Characteristics of LoRa are “very long range and exceptionally low power consumption,” says Armour.
LoRa technology
LoRaLoRa is based on a transceiver design and uses an unlicensed spectrum, allowing users the option to deploy their own gateways or have their own devices communicate with third party networks, explains Samir Hennaoui, product manager, LPWA at Murata Europe. “Some cities have deployed networks based on LoRa that are free to access and service providers have appeared that rent access to their gateways,” he says.
A spread-spectrum modulation scheme supports data rates from 300bit/s to 50kbit/s to overcome the problem of interference in the shared RF band. Similar to LoRa is Sigfox, a low-cost, wide area M2M technology that was developed in 2010 by a French company of the same name.
Data rates for this technology are 10bit/s to 1kbit/s. The main differences between the two are range – Sigfox uses narrowband transmission to achieve up to 50km and LoRa has a range of up to 30km – and that LoRa is bi-directional, whereas Sigfox is not.
“Range depends on a number of things,” concedes Armour. With gateways on top of buildings, the range is more than with a gateway inside the building. “In big open areas we are getting tens of kilometres range typically,” he says, “for sending messages from the sensor back to the gateway in the cloud and also getting updates from the cloud back down to the sensor.
“Most technology allows you to send messages back to the network, but LoRa also enables you to receive messages from the network,” says Armour. This, he adds, is a key characteristic, as LoRa will be deployed in devices that are expected to be in long term use, for example parking sensors or occupancy sensors that can be updated over the air (OTA) rather than needing to be physically removed for updates.
The same OTA functionality can be used for security, which Armour describes as a moving target. A multi‑level AES encryption is the default in the protocol. “Encrypted data is sent from the sensor and goes on to the network encrypted. It is only when its gets to the end-user, who has registered the device, that they can unlock the data and decrypt it,” he explains.

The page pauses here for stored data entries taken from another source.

-- ===== VERDICT (by name: the statement is the Claim_ definition above) =====
theorem cycle_edges_spec : Claim_equal_cycle_edges := by
  intro state face times _ hpre
  obtain ⟨hface, hlen⟩ := hpre
  unfold Spec_cycle_edges cycle_edges cycle_edges_alt
  have hm0 : 0 ≤ PySem.Int.mod times 4 := PySem.Int.mod_nonneg (a := times) (by norm_num)
  have hm4 : PySem.Int.mod times 4 < 4 := PySem.Int.mod_lt (a := times) (by norm_num)
  have R3 : List.range 3 = [0, 1, 2] := rfl
  have R4 : List.range 4 = [0, 1, 2, 3] := rfl
  rcases (by omega : PySem.Int.mod times 4 = 0 ∨ PySem.Int.mod times 4 = 1 ∨
      PySem.Int.mod times 4 = 2 ∨ PySem.Int.mod times 4 = 3) with hr | hr | hr | hr
  · simp only [hr]; simp
  · rcases hlen with h0 | hlen
    · omega
    rcases hface with rfl | rfl | rfl | rfl | rfl | rfl
    · norm_num at hlen
      simp only [hr]
      rw [show state.toList = pvRemap id state.toList from (pvRemap_id _).symm]
      rw [show (List.lookup "U" pvEdgeCycles).getD [] = [45, 46, 47, 9, 10, 11, 18, 19, 20, 36, 37, 38] from rfl]
      rw [show List.range (Int.toNat (1 : Int)) = [0] from rfl]
      simp only [R3, R4, List.foldl_cons, List.foldl_nil]
      rw [pvStepA_U _ _ hlen]
      simp [PySem.Int.mod, pvRemap_getD _ _ _ _ hlen, pvRemap_set]
      refine congrArg String.ofList ?_
      refine pvRemap_congr _ _ _ ?_
      intro j
      by_cases hj : j < 54
      · interval_cases j <;> rfl
      · have hF : ∀ c : Nat, c < 54 → ((c = j) = False) := fun c hc => eq_false (by omega)
        simp [hF]
    · norm_num at hlen
      simp only [hr]
      rw [show state.toList = pvRemap id state.toList from (pvRemap_id _).symm]
      rw [show (List.lookup "D" pvEdgeCycles).getD [] = [24, 25, 26, 15, 16, 17, 51, 52, 53, 42, 43, 44] from rfl]
      rw [show List.range (Int.toNat (1 : Int)) = [0] from rfl]
      simp only [R3, R4, List.foldl_cons, List.foldl_nil]
      rw [pvStepA_D _ _ hlen]
      simp [PySem.Int.mod, pvRemap_getD _ _ _ _ hlen, pvRemap_set]
      refine congrArg String.ofList ?_
      refine pvRemap_congr _ _ _ ?_
      intro j
      by_cases hj : j < 54
      · interval_cases j <;> rfl
      · have hF : ∀ c : Nat, c < 54 → ((c = j) = False) := fun c hc => eq_false (by omega)
        simp [hF]
    · norm_num at hlen
      simp only [hr]
      rw [show state.toList = pvRemap id state.toList from (pvRemap_id _).symm]
      rw [show (List.lookup "L" pvEdgeCycles).getD [] = [0, 3, 6, 18, 21, 24, 27, 30, 33, 53, 50, 47] from rfl]
      rw [show List.range (Int.toNat (1 : Int)) = [0] from rfl]
      simp only [R3, R4, List.foldl_cons, List.foldl_nil]
      rw [pvStepA_L _ _ hlen]
      simp [PySem.Int.mod, pvRemap_getD _ _ _ _ hlen, pvRemap_set]
      refine congrArg String.ofList ?_
      refine pvRemap_congr _ _ _ ?_
      intro j
      by_cases hj : j < 54
      · interval_cases j <;> rfl
      · have hF : ∀ c : Nat, c < 54 → ((c = j) = False) := fun c hc => eq_false (by omega)
        simp [hF]
    · norm_num at hlen
      simp only [hr]
      rw [show state.toList = pvRemap id state.toList from (pvRemap_id _).symm]
      rw [show (List.lookup "R" pvEdgeCycles).getD [] = [8, 5, 2, 45, 48, 51, 35, 32, 29, 26, 23, 20] from rfl]
      rw [show List.range (Int.toNat (1 : Int)) = [0] from rfl]
      simp only [R3, R4, List.foldl_cons, List.foldl_nil]
      rw [pvStepA_R _ _ hlen]
      simp [PySem.Int.mod, pvRemap_getD _ _ _ _ hlen, pvRemap_set]
      refine congrArg String.ofList ?_
      refine pvRemap_congr _ _ _ ?_
      intro j
      by_cases hj : j < 54
      · interval_cases j <;> rfl
      · have hF : ∀ c : Nat, c < 54 → ((c = j) = False) := fun c hc => eq_false (by omega)
        simp [hF]
    · norm_num at hlen
      simp only [hr]
      rw [show state.toList = pvRemap id state.toList from (pvRemap_id _).symm]
      rw [show (List.lookup "F" pvEdgeCycles).getD [] = [6, 7, 8, 9, 12, 15, 29, 28, 27, 44, 41, 38] from rfl]
      rw [show List.range (Int.toNat (1 : Int)) = [0] from rfl]
      simp only [R3, R4, List.foldl_cons, List.foldl_nil]
      rw [pvStepA_F _ _ hlen]
      simp [PySem.Int.mod, pvRemap_getD _ _ _ _ hlen, pvRemap_set]
      refine congrArg String.ofList ?_
      refine pvRemap_congr _ _ _ ?_
      intro j
      by_cases hj : j < 54
      · interval_cases j <;> rfl
      · have hF : ∀ c : Nat, c < 54 → ((c = j) = False) := fun c hc => eq_false (by omega)
        simp [hF]
    · norm_num at hlen
      simp only [hr]
      rw [show state.toList = pvRemap id state.toList from (pvRemap_id _).symm]
      rw [show (List.lookup "B" pvEdgeCycles).getD [] = [2, 1, 0, 36, 39, 42, 33, 34, 35, 17, 14, 11] from rfl]
      rw [show List.range (Int.toNat (1 : Int)) = [0] from rfl]
      simp only [R3, R4, List.foldl_cons, List.foldl_nil]
      rw [pvStepA_B _ _ hlen]
      simp [PySem.Int.mod, pvRemap_getD _ _ _ _ hlen, pvRemap_set]
      refine congrArg String.ofList ?_
      refine pvRemap_congr _ _ _ ?_
      intro j
      by_cases hj : j < 54
      · interval_cases j <;> rfl
      · have hF : ∀ c : Nat, c < 54 → ((c = j) = False) := fun c hc => eq_false (by omega)
        simp [hF]
  · rcases hlen with h0 | hlen
    · omega
    rcases hface with rfl | rfl | rfl | rfl | rfl | rfl
    · norm_num at hlen
      simp only [hr]
      rw [show state.toList = pvRemap id state.toList from (pvRemap_id _).symm]
      rw [show (List.lookup "U" pvEdgeCycles).getD [] = [45, 46, 47, 9, 10, 11, 18, 19, 20, 36, 37, 38] from rfl]
      rw [show List.range (Int.toNat (2 : Int)) = [0, 1] from rfl]
      simp only [R3, R4, List.foldl_cons, List.foldl_nil]
      rw [pvStepA_U _ _ hlen]
      rw [pvStepA_U _ _ hlen]
      simp [PySem.Int.mod, pvRemap_getD _ _ _ _ hlen, pvRemap_set]
      refine congrArg String.ofList ?_
      refine pvRemap_congr _ _ _ ?_
      intro j
      by_cases hj : j < 54
      · interval_cases j <;> rfl
      · have hF : ∀ c : Nat, c < 54 → ((c = j) = False) := fun c hc => eq_false (by omega)
        simp [hF]
    · norm_num at hlen
      simp only [hr]
      rw [show state.toList = pvRemap id state.toList from (pvRemap_id _).symm]
      rw [show (List.lookup "D" pvEdgeCycles).getD [] = [24, 25, 26, 15, 16, 17, 51, 52, 53, 42, 43, 44] from rfl]
      rw [show List.range (Int.toNat (2 : Int)) = [0, 1] from rfl]
      simp only [R3, R4, List.foldl_cons, List.foldl_nil]
      rw [pvStepA_D _ _ hlen]
      rw [pvStepA_D _ _ hlen]
      simp [PySem.Int.mod, pvRemap_getD _ _ _ _ hlen, pvRemap_set]
      refine congrArg String.ofList ?_
      refine pvRemap_congr _ _ _ ?_
      intro j
      by_cases hj : j < 54
      · interval_cases j <;> rfl
      · have hF : ∀ c : Nat, c < 54 → ((c = j) = False) := fun c hc => eq_false (by omega)
        simp [hF]
    · norm_num at hlen
      simp only [hr]
      rw [show state.toList = pvRemap id state.toList from (pvRemap_id _).symm]
      rw [show (List.lookup "L" pvEdgeCycles).getD [] = [0, 3, 6, 18, 21, 24, 27, 30, 33, 53, 50, 47] from rfl]
      rw [show List.range (Int.toNat (2 : Int)) = [0, 1] from rfl]
      simp only [R3, R4, List.foldl_cons, List.foldl_nil]
      rw [pvStepA_L _ _ hlen]
      rw [pvStepA_L _ _ hlen]
      simp [PySem.Int.mod, pvRemap_getD _ _ _ _ hlen, pvRemap_set]
      refine congrArg String.ofList ?_
      refine pvRemap_congr _ _ _ ?_
      intro j
      by_cases hj : j < 54
      · interval_cases j <;> rfl
      · have hF : ∀ c : Nat, c < 54 → ((c = j) = False) := fun c hc => eq_false (by omega)
        simp [hF]
    · norm_num at hlen
      simp only [hr]
      rw [show state.toList = pvRemap id state.toList from (pvRemap_id _).symm]
      rw [show (List.lookup "R" pvEdgeCycles).getD [] = [8, 5, 2, 45, 48, 51, 35, 32, 29, 26, 23, 20] from rfl]
      rw [show List.range (Int.toNat (2 : Int)) = [0, 1] from rfl]
      simp only [R3, R4, List.foldl_cons, List.foldl_nil]
      rw [pvStepA_R _ _ hlen]
      rw [pvStepA_R _ _ hlen]
      simp [PySem.Int.mod, pvRemap_getD _ _ _ _ hlen, pvRemap_set]
      refine congrArg String.ofList ?_
      refine pvRemap_congr _ _ _ ?_
      intro j
      by_cases hj : j < 54
      · interval_cases j <;> rfl
      · have hF : ∀ c : Nat, c < 54 → ((c = j) = False) := fun c hc => eq_false (by omega)
        simp [hF]
    · norm_num at hlen
      simp only [hr]
      rw [show state.toList = pvRemap id state.toList from (pvRemap_id _).symm]
      rw [show (List.lookup "F" pvEdgeCycles).getD [] = [6, 7, 8, 9, 12, 15, 29, 28, 27, 44, 41, 38] from rfl]
      rw [show List.range (Int.toNat (2 : Int)) = [0, 1] from rfl]
      simp only [R3, R4, List.foldl_cons, List.foldl_nil]
      rw [pvStepA_F _ _ hlen]
      rw [pvStepA_F _ _ hlen]
      simp [PySem.Int.mod, pvRemap_getD _ _ _ _ hlen, pvRemap_set]
      refine congrArg String.ofList ?_
      refine pvRemap_congr _ _ _ ?_
      intro j
      by_cases hj : j < 54
      · interval_cases j <;> rfl
      · have hF : ∀ c : Nat, c < 54 → ((c = j) = False) := fun c hc => eq_false (by omega)
        simp [hF]
    · norm_num at hlen
      simp only [hr]
      rw [show state.toList = pvRemap id state.toList from (pvRemap_id _).symm]
      rw [show (List.lookup "B" pvEdgeCycles).getD [] = [2, 1, 0, 36, 39, 42, 33, 34, 35, 17, 14, 11] from rfl]
      rw [show List.range (Int.toNat (2 : Int)) = [0, 1] from rfl]
      simp only [R3, R4, List.foldl_cons, List.foldl_nil]
      rw [pvStepA_B _ _ hlen]
      rw [pvStepA_B _ _ hlen]
      simp [PySem.Int.mod, pvRemap_getD _ _ _ _ hlen, pvRemap_set]
      refine congrArg String.ofList ?_
      refine pvRemap_congr _ _ _ ?_
      intro j
      by_cases hj : j < 54
      · interval_cases j <;> rfl
      · have hF : ∀ c : Nat, c < 54 → ((c = j) = False) := fun c hc => eq_false (by omega)
        simp [hF]
  · rcases hlen with h0 | hlen
    · omega
    rcases hface with rfl | rfl | rfl | rfl | rfl | rfl
    · norm_num at hlen
      simp only [hr]
      rw [show state.toList = pvRemap id state.toList from (pvRemap_id _).symm]
      rw [show (List.lookup "U" pvEdgeCycles).getD [] = [45, 46, 47, 9, 10, 11, 18, 19, 20, 36, 37, 38] from rfl]
      rw [show List.range (Int.toNat (3 : Int)) = [0, 1, 2] from rfl]
      simp only [R3, R4, List.foldl_cons, List.foldl_nil]
      rw [pvStepA_U _ _ hlen]
      rw [pvStepA_U _ _ hlen]
      rw [pvStepA_U _ _ hlen]
      simp [PySem.Int.mod, pvRemap_getD _ _ _ _ hlen, pvRemap_set]
      refine congrArg String.ofList ?_
      refine pvRemap_congr _ _ _ ?_
      intro j
      by_cases hj : j < 54
      · interval_cases j <;> rfl
      · have hF : ∀ c : Nat, c < 54 → ((c = j) = False) := fun c hc => eq_false (by omega)
        simp [hF]
    · norm_num at hlen
      simp only [hr]
      rw [show state.toList = pvRemap id state.toList from (pvRemap_id _).symm]
      rw [show (List.lookup "D" pvEdgeCycles).getD [] = [24, 25, 26, 15, 16, 17, 51, 52, 53, 42, 43, 44] from rfl]
      rw [show List.range (Int.toNat (3 : Int)) = [0, 1, 2] from rfl]
      simp only [R3, R4, List.foldl_cons, List.foldl_nil]
      rw [pvStepA_D _ _ hlen]
      rw [pvStepA_D _ _ hlen]
      rw [pvStepA_D _ _ hlen]
      simp [PySem.Int.mod, pvRemap_getD _ _ _ _ hlen, pvRemap_set]
      refine congrArg String.ofList ?_
      refine pvRemap_congr _ _ _ ?_
      intro j
      by_cases hj : j < 54
      · interval_cases j <;> rfl
      · have hF : ∀ c : Nat, c < 54 → ((c = j) = False) := fun c hc => eq_false (by omega)
        simp [hF]
    · norm_num at hlen
      simp only [hr]
      rw [show state.toList = pvRemap id state.toList from (pvRemap_id _).symm]
      rw [show (List.lookup "L" pvEdgeCycles).getD [] = [0, 3, 6, 18, 21, 24, 27, 30, 33, 53, 50, 47] from rfl]
      rw [show List.range (Int.toNat (3 : Int)) = [0, 1, 2] from rfl]
      simp only [R3, R4, List.foldl_cons, List.foldl_nil]
      rw [pvStepA_L _ _ hlen]
      rw [pvStepA_L _ _ hlen]
      rw [pvStepA_L _ _ hlen]
      simp [PySem.Int.mod, pvRemap_getD _ _ _ _ hlen, pvRemap_set]
      refine congrArg String.ofList ?_
      refine pvRemap_congr _ _ _ ?_
      intro j
      by_cases hj : j < 54
      · interval_cases j <;> rfl
      · have hF : ∀ c : Nat, c < 54 → ((c = j) = False) := fun c hc => eq_false (by omega)
        simp [hF]
    · norm_num at hlen
      simp only [hr]
      rw [show state.toList = pvRemap id state.toList from (pvRemap_id _).symm]
      rw [show (List.lookup "R" pvEdgeCycles).getD [] = [8, 5, 2, 45, 48, 51, 35, 32, 29, 26, 23, 20] from rfl]
      rw [show List.range (Int.toNat (3 : Int)) = [0, 1, 2] from rfl]
      simp only [R3, R4, List.foldl_cons, List.foldl_nil]
      rw [pvStepA_R _ _ hlen]
      rw [pvStepA_R _ _ hlen]
      rw [pvStepA_R _ _ hlen]
      simp [PySem.Int.mod, pvRemap_getD _ _ _ _ hlen, pvRemap_set]
      refine congrArg String.ofList ?_
      refine pvRemap_congr _ _ _ ?_
      intro j
      by_cases hj : j < 54
      · interval_cases j <;> rfl
      · have hF : ∀ c : Nat, c < 54 → ((c = j) = False) := fun c hc => eq_false (by omega)
        simp [hF]
    · norm_num at hlen
      simp only [hr]
      rw [show state.toList = pvRemap id state.toList from (pvRemap_id _).symm]
      rw [show (List.lookup "F" pvEdgeCycles).getD [] = [6, 7, 8, 9, 12, 15, 29, 28, 27, 44, 41, 38] from rfl]
      rw [show List.range (Int.toNat (3 : Int)) = [0, 1, 2] from rfl]
      simp only [R3, R4, List.foldl_cons, List.foldl_nil]
      rw [pvStepA_F _ _ hlen]
      rw [pvStepA_F _ _ hlen]
      rw [pvStepA_F _ _ hlen]
      simp [PySem.Int.mod, pvRemap_getD _ _ _ _ hlen, pvRemap_set]
      refine congrArg String.ofList ?_
      refine pvRemap_congr _ _ _ ?_
      intro j
      by_cases hj : j < 54
      · interval_cases j <;> rfl
      · have hF : ∀ c : Nat, c < 54 → ((c = j) = False) := fun c hc => eq_false (by omega)
        simp [hF]
    · norm_num at hlen
      simp only [hr]
      rw [show state.toList = pvRemap id state.toList from (pvRemap_id _).symm]
      rw [show (List.lookup "B" pvEdgeCycles).getD [] = [2, 1, 0, 36, 39, 42, 33, 34, 35, 17, 14, 11] from rfl]
      rw [show List.range (Int.toNat (3 : Int)) = [0, 1, 2] from rfl]
      simp only [R3, R4, List.foldl_cons, List.foldl_nil]
      rw [pvStepA_B _ _ hlen]
      rw [pvStepA_B _ _ hlen]
      rw [pvStepA_B _ _ hlen]
      simp [PySem.Int.mod, pvRemap_getD _ _ _ _ hlen, pvRemap_set]
      refine congrArg String.ofList ?_
      refine pvRemap_congr _ _ _ ?_
      intro j
      by_cases hj : j < 54
      · interval_cases j <;> rfl
      · have hF : ∀ c : Nat, c < 54 → ((c = j) = False) := fun c hc => eq_false (by omega)
        simp [hF]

“LoRa is designed specifically for moving sensor data, or small amounts of data,” says Armour. “It can do that over a very long range and at exceptionally low power. The consumption depends on the use case, but some of the sensors can run on coin cell batteries for over 10 years,” he says. “The great thing with sensors is that we can install a large number on a gateway in a building and all the data goes easily back into the cloud where you can start to make use of it,” says Armour.
Sensors can be used to adjust heating and lighting according to the number of tenants in a building, or to adjust the billing in multi-occupancy buildings. LoRa is also used for location services, to track goods, using the two-way communications capability.
“LoRa allows you to locate devices reasonably accurately at low power. If your data starts coming from a location that makes no sense to you, that may be because someone is spoofing, or the device has been stolen or moved,” Armour says.
In comparison, GPS is power‑hungry. “If you turn on a GPS chip, it can be 30 seconds before you get a location fix. That is hard on the battery,” he says.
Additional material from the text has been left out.